-- pv_equiv track=rewrite | github.com/MarekSurma/ClearSwarm | src/multi_agent/core/orchestrator.py | categorize_tool_calls
-- ===== SOURCE A (Python) =====
-- from typing import Dict, List, Optional, Any, Tuple, Callable, Awaitable
--
-- END_SESSION_TOOL = 'end_session'  # Tool name for ending agent session
--
-- def categorize_tool_calls(tool_calls: List[Dict[str, Any]]) -> Tuple[Optional[Dict], List[Dict], List[Dict]]:
--     """
--     Categorize tool calls into end_session, synchronous, and asynchronous.
--
--     Args:
--         tool_calls: List of tool call dictionaries
--
--     Returns:
--         Tuple of (end_session_call, sync_tool_calls, async_tool_calls)
--     """
--     end_session_call = None
--     sync_tool_calls = []
--     async_tool_calls = []
--
--     for tool_call in tool_calls:
--         if tool_call['tool_name'] == END_SESSION_TOOL:
--             end_session_call = tool_call
--         elif tool_call.get('call_mode', 'synchronous') == 'synchronous':
--             sync_tool_calls.append(tool_call)
--         else:
--             async_tool_calls.append(tool_call)
--
--     return end_session_call, sync_tool_calls, async_tool_calls
-- ===== SOURCE B (Python) =====
-- from typing import Dict, List, Optional, Any, Tuple
--
-- END_SESSION_TOOL = 'end_session'  # Tool name for ending agent session
--
--
-- def categorize_tool_calls(tool_calls: List[Dict[str, Any]]) -> Tuple[Optional[Dict], List[Dict], List[Dict]]:
--     """Three independent passes: last end_session via a reversed scan, then two filters."""
--     end_session_call = next(
--         (t for t in reversed(tool_calls) if t['tool_name'] == END_SESSION_TOOL), None)
--     sync_tool_calls = [
--         t for t in tool_calls
--         if t['tool_name'] != END_SESSION_TOOL
--         and t.get('call_mode', 'synchronous') == 'synchronous']
--     async_tool_calls = [
--         t for t in tool_calls
--         if t['tool_name'] != END_SESSION_TOOL
--         and t.get('call_mode', 'synchronous') != 'synchronous']
--     return end_session_call, sync_tool_calls, async_tool_calls
-- ===== Notes on version B (the rewrite author's own statement) =====
-- stated objective: idiomatic
-- what changed: Replaces the single accumulating loop over mutable state with three independent passes: a reversed scan with next() for the last end_session call and two filtering comprehensions for the sync/async buckets.
import Mathlib
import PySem

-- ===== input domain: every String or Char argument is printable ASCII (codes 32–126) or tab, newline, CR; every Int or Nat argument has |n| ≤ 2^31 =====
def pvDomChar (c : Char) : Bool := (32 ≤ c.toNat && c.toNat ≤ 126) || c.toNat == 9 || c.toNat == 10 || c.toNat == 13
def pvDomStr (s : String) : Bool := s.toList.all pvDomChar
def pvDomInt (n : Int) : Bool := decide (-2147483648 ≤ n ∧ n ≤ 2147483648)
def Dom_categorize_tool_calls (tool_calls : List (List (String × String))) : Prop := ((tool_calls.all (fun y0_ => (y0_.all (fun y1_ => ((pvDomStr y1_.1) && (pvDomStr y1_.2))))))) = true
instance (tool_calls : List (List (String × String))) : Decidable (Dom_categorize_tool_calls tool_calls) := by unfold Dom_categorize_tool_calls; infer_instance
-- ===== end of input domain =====

-- B replaces A's single accumulating loop with three independent passes (reversed scan for the
-- last end_session call, two filters); same O(n) cost, more idiomatic decomposition.


-- ===== PORT A =====
-- A: one loop; end_session overwrites, others are appended to sync/async by call_mode.
def categorize_tool_calls (tool_calls : List (List (String × String))) : (Option (List (String × String))) × (List (List (String × String))) × (List (List (String × String))) :=
  tool_calls.foldl
    (fun st tool_call =>
      let (e, s, a) := st
      if (PySem.Dict.mk tool_call).get? "tool_name" = some "end_session" then
        (some tool_call, s, a)
      else if (PySem.Dict.mk tool_call).getD "call_mode" "synchronous" = "synchronous" then
        (e, s ++ [tool_call], a)
      else
        (e, s, a ++ [tool_call]))
    (none, [], [])

-- ===== PORT B =====
def isEndSession (tc : List (String × String)) : Bool :=
  (PySem.Dict.mk tc).get? "tool_name" == some "end_session"

def isSyncMode (tc : List (String × String)) : Bool :=
  (PySem.Dict.mk tc).getD "call_mode" "synchronous" == "synchronous"

def categorize_tool_calls_alt (tool_calls : List (List (String × String))) : (Option (List (String × String))) × (List (List (String × String))) × (List (List (String × String))) :=
  (tool_calls.reverse.find? isEndSession,
   tool_calls.filter (fun tc => !isEndSession tc && isSyncMode tc),
   tool_calls.filter (fun tc => !isEndSession tc && !isSyncMode tc))

-- ===== PRECONDITION & SPEC =====
-- Pre_ excludes exactly the inputs where a tool call lacks the 'tool_name' key: there Python A
-- (and B alike) raises KeyError.
def Pre_categorize_tool_calls (tool_calls : List (List (String × String))) : Prop :=
  ∀ tc ∈ tool_calls, (PySem.Dict.mk tc).contains "tool_name" = true
instance (tool_calls : List (List (String × String))) : Decidable (Pre_categorize_tool_calls tool_calls) := by unfold Pre_categorize_tool_calls; infer_instance

def pvWitness_categorize_tool_calls : (List (List (String × String))) :=
  [[("tool_name", "end_session")], [("tool_name", "ping"), ("call_mode", "async")]]

def Spec_categorize_tool_calls (tool_calls : List (List (String × String))) (out : (Option (List (String × String))) × (List (List (String × String))) × (List (List (String × String)))) : Prop := out = categorize_tool_calls_alt tool_calls
instance (tool_calls : List (List (String × String))) (out : (Option (List (String × String))) × (List (List (String × String))) × (List (List (String × String)))) : Decidable (Spec_categorize_tool_calls tool_calls out) := by unfold Spec_categorize_tool_calls; infer_instance

-- ===== CLAIM (what is proved, stated in full; the proofs are below) =====
def Claim_equal_categorize_tool_calls : Prop := ∀ (tool_calls : List (List (String × String))), Dom_categorize_tool_calls tool_calls → Pre_categorize_tool_calls tool_calls → Spec_categorize_tool_calls tool_calls (categorize_tool_calls tool_calls)

-- ===== LEMMAS AND PROOFS =====

-- Invariant of A's loop, generalized over the initial state.
lemma categorize_loop_inv (l : List (List (String × String)))
    (e : Option (List (String × String))) (s a : List (List (String × String))) :
    l.foldl
      (fun st tool_call =>
        let (e, s, a) := st
        if (PySem.Dict.mk tool_call).get? "tool_name" = some "end_session" then
          (some tool_call, s, a)
        else if (PySem.Dict.mk tool_call).getD "call_mode" "synchronous" = "synchronous" then
          (e, s ++ [tool_call], a)
        else
          (e, s, a ++ [tool_call]))
      (e, s, a)
    = ((l.reverse.find? isEndSession).or e,
       s ++ l.filter (fun tc => !isEndSession tc && isSyncMode tc),
       a ++ l.filter (fun tc => !isEndSession tc && !isSyncMode tc)) := by
  induction l generalizing e s a with
  | nil => simp
  | cons x xs ih =>
    by_cases hend : (PySem.Dict.mk x).get? "tool_name" = some "end_session"
    · simp [List.foldl_cons, hend, ih, List.find?_append, isEndSession]
    · by_cases hsync : (PySem.Dict.mk x).getD "call_mode" "synchronous" = "synchronous" <;>
        simp [List.foldl_cons, hend, hsync, ih, List.find?_append, isEndSession, isSyncMode,
          List.append_assoc]

-- ===== VERDICT (by name: the statement is the Claim_ definition above) =====
theorem categorize_tool_calls_spec : Claim_equal_categorize_tool_calls := by
  intro tool_calls _ _
  show _ = _
  simp [categorize_tool_calls, categorize_tool_calls_alt, categorize_loop_inv]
----------------
Task objective –
In the material above, transcribe exactly the lines beginning at the one with "-- ===== CLAIM" and ending at the one with "Claim_equal_categorize_tool_calls := by", both included.

Solution to the problem –
-- ===== CLAIM (what is proved, stated in full; the proofs are below) =====
def Claim_equal_categorize_tool_calls : Prop := ∀ (tool_calls : List (List (String × String))), Dom_categorize_tool_calls tool_calls → Pre_categorize_tool_calls tool_calls → Spec_categorize_tool_calls tool_calls (categorize_tool_calls tool_calls)

-- ===== LEMMAS AND PROOFS =====

-- Invariant of A's loop, generalized over the initial state.
lemma categorize_loop_inv (l : List (List (String × String)))
    (e : Option (List (String × String))) (s a : List (List (String × String))) :
    l.foldl
      (fun st tool_call =>
        let (e, s, a) := st
        if (PySem.Dict.mk tool_call).get? "tool_name" = some "end_session" then
          (some tool_call, s, a)
        else if (PySem.Dict.mk tool_call).getD "call_mode" "synchronous" = "synchronous" then
          (e, s ++ [tool_call], a)
        else
          (e, s, a ++ [tool_call]))
      (e, s, a)
    = ((l.reverse.find? isEndSession).or e,
       s ++ l.filter (fun tc => !isEndSession tc && isSyncMode tc),
       a ++ l.filter (fun tc => !isEndSession tc && !isSyncMode tc)) := by
  induction l generalizing e s a with
  | nil => simp
  | cons x xs ih =>
    by_cases hend : (PySem.Dict.mk x).get? "tool_name" = some "end_session"
    · simp [List.foldl_cons, hend, ih, List.find?_append, isEndSession]
    · by_cases hsync : (PySem.Dict.mk x).getD "call_mode" "synchronous" = "synchronous" <;>
        simp [List.foldl_cons, hend, hsync, ih, List.find?_append, isEndSession, isSyncMode,
          List.append_assoc]

-- ===== VERDICT (by name: the statement is the Claim_ definition above) =====
theorem categorize_tool_calls_spec : Claim_equal_categorize_tool_calls := by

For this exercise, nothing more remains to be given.